[[ Extracted entries open ]]

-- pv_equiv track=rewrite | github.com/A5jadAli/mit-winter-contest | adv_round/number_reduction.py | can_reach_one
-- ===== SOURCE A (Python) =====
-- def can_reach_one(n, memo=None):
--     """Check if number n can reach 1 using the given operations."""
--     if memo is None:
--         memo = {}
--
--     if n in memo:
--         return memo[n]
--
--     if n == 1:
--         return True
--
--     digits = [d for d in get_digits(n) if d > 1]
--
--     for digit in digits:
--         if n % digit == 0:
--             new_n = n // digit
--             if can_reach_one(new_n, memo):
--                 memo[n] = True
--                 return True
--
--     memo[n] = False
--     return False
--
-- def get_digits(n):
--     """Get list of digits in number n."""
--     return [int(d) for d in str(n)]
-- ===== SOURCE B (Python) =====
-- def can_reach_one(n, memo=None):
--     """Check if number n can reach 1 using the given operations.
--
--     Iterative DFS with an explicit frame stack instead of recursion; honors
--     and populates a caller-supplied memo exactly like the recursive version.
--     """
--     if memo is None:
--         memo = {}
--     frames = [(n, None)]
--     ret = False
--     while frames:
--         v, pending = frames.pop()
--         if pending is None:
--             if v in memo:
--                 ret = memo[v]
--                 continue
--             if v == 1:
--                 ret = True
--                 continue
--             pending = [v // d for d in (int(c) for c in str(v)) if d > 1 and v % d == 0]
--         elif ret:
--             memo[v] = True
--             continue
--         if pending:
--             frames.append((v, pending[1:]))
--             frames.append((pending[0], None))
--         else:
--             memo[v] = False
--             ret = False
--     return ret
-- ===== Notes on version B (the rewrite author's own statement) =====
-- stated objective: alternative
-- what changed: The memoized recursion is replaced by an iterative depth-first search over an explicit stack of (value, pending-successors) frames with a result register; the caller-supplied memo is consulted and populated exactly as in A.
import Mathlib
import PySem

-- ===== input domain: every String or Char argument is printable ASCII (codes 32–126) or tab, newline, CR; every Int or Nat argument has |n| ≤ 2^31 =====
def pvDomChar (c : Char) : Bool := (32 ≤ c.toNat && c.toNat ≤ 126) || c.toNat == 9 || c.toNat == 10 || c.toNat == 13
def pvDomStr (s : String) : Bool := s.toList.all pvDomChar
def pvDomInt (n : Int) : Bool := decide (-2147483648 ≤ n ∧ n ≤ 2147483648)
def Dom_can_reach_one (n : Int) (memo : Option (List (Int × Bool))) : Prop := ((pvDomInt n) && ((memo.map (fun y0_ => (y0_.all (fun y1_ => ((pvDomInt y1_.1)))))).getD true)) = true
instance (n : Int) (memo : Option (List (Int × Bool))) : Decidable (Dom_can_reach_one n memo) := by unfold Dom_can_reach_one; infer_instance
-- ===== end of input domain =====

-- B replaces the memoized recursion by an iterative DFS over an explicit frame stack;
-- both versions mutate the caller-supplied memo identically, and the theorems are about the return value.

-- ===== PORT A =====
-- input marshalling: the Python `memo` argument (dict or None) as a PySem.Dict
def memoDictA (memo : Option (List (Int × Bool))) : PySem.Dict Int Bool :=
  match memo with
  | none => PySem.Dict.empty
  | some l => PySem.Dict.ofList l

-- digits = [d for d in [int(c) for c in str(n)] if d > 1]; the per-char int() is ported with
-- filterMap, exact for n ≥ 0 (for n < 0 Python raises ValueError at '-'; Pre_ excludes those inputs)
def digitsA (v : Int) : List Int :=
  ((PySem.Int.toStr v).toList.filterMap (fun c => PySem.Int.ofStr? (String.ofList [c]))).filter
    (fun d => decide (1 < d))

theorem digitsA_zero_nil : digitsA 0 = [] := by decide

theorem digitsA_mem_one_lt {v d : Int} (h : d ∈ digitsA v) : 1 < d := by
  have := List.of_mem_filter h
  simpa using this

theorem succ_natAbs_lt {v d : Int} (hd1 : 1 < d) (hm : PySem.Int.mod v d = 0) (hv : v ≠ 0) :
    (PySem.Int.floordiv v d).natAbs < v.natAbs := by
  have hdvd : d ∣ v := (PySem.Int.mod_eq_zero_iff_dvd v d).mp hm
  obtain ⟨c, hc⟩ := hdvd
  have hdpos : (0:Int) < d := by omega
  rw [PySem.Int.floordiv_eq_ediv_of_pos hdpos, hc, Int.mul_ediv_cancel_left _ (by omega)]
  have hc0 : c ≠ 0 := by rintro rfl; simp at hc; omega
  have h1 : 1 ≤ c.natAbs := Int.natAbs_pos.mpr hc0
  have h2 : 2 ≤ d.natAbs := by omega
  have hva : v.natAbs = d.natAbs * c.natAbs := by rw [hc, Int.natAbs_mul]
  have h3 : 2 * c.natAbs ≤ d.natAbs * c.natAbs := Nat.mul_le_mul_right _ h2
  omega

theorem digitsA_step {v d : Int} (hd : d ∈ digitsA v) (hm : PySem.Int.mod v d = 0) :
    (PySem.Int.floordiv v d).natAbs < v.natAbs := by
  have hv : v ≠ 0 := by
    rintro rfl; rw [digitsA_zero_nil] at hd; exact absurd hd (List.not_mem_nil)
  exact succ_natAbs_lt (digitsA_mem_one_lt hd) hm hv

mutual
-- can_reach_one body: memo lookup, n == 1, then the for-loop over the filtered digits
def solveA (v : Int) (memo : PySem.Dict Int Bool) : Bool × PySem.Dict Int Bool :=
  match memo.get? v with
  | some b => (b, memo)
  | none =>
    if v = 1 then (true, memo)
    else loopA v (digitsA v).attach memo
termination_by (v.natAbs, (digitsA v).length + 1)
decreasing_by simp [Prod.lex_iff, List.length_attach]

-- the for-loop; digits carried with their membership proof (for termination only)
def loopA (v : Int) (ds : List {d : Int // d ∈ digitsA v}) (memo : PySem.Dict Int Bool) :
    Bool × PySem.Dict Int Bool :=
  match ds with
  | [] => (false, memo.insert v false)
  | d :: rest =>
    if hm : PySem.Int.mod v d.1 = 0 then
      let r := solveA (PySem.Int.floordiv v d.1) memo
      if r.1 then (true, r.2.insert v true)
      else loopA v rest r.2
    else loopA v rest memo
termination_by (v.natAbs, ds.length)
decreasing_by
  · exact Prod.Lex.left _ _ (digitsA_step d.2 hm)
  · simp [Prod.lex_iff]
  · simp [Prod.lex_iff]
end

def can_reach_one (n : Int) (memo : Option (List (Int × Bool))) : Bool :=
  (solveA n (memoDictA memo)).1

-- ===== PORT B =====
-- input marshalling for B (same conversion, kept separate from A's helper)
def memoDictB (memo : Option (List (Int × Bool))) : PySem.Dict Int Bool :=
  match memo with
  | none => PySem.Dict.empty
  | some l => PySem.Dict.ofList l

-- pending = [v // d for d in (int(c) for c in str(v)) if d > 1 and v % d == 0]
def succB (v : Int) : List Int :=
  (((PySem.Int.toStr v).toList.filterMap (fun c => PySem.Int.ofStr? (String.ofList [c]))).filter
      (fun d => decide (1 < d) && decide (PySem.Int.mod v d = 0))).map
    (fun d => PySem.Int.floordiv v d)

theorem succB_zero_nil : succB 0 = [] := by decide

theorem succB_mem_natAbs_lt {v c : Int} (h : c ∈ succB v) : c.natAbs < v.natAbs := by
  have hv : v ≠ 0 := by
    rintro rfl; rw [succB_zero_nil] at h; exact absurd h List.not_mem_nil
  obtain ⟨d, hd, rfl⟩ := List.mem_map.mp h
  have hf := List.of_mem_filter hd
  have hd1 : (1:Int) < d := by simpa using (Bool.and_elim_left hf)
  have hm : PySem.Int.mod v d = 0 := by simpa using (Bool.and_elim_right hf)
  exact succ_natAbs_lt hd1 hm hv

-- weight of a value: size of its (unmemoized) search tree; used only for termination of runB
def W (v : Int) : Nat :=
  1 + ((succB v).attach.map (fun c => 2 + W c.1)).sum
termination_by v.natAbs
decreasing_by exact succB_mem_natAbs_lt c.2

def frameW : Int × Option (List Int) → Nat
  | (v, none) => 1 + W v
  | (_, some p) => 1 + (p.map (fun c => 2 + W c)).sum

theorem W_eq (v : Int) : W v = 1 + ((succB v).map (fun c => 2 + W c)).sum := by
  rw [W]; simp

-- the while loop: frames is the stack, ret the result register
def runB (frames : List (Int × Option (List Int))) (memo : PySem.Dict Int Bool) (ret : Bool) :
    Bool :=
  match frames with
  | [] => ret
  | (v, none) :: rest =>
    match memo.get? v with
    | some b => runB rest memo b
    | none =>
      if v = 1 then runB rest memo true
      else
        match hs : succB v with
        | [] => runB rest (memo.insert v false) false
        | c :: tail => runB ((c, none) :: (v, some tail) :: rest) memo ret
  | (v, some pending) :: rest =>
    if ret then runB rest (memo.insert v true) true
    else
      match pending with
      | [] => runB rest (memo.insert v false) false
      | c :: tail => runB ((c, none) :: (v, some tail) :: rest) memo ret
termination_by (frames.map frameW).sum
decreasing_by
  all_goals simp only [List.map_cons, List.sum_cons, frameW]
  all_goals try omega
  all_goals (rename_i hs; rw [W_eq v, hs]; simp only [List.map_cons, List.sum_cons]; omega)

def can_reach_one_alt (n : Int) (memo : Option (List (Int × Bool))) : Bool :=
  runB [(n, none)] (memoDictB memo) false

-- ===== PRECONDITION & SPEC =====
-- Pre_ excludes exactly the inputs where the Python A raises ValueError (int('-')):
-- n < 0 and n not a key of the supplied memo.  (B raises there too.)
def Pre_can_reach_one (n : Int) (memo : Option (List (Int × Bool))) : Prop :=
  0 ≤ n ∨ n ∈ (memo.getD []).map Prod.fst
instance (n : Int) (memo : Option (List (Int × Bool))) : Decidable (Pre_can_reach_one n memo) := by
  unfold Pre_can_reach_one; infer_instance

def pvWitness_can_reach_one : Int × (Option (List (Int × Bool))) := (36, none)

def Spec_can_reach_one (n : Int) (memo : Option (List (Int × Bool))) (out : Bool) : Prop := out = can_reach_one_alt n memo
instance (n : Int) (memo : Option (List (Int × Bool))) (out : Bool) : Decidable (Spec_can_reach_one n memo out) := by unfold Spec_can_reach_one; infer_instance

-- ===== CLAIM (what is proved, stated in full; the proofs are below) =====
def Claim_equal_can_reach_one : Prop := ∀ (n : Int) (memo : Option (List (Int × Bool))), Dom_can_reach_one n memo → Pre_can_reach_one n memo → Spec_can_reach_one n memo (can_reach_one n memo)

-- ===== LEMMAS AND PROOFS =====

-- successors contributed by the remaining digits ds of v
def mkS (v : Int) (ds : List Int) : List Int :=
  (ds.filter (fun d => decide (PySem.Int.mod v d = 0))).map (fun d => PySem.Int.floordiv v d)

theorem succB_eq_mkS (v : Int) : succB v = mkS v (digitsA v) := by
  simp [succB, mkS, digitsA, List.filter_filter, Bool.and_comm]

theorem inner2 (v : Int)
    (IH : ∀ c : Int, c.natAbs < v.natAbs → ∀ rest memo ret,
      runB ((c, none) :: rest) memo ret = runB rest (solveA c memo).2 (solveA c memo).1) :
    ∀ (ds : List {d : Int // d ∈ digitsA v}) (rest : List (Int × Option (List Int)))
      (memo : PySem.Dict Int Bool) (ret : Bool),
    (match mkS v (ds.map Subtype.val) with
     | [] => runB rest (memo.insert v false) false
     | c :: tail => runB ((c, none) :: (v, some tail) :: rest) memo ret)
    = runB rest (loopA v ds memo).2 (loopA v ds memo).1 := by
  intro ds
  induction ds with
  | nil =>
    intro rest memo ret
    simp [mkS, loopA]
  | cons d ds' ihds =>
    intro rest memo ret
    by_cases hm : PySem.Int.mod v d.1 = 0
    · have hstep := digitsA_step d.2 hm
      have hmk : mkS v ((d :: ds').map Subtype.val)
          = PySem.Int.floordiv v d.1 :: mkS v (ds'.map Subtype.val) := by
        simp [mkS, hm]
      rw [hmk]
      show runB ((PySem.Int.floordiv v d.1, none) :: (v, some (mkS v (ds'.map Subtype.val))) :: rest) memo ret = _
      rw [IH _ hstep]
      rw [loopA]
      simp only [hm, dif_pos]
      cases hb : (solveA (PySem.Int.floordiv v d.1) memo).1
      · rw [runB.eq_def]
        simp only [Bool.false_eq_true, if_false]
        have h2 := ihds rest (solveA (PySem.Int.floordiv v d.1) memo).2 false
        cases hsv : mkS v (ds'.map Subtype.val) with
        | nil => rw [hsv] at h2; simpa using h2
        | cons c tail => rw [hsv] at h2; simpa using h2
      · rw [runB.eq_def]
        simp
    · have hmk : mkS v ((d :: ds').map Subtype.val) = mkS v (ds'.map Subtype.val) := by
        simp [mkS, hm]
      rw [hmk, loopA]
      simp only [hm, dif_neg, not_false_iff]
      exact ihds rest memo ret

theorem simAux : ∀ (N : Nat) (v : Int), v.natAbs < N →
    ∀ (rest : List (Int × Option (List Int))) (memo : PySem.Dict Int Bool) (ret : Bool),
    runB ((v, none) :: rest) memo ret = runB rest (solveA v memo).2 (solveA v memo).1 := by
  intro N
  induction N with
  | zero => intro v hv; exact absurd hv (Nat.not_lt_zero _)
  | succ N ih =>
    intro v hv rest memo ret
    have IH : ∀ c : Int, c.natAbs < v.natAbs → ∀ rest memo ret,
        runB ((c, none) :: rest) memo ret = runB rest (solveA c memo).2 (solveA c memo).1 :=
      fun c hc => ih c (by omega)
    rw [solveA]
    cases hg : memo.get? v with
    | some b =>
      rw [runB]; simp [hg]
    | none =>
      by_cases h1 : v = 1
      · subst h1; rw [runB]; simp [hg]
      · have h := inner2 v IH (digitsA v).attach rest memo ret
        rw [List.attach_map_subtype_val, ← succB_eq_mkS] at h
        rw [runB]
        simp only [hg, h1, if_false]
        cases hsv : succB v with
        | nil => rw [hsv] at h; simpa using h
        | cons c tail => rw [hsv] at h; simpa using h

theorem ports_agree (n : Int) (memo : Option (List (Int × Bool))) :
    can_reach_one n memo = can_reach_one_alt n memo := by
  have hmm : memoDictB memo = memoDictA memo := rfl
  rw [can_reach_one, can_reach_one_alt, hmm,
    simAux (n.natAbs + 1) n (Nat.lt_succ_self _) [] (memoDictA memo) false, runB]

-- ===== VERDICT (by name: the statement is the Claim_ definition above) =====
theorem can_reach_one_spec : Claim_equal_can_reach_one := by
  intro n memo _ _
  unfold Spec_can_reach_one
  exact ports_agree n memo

[[ Extracted entries closed ]]

Exercise description: Count of lines in the data above that contain the string "inputs": give this number and no other words.

Task output: 2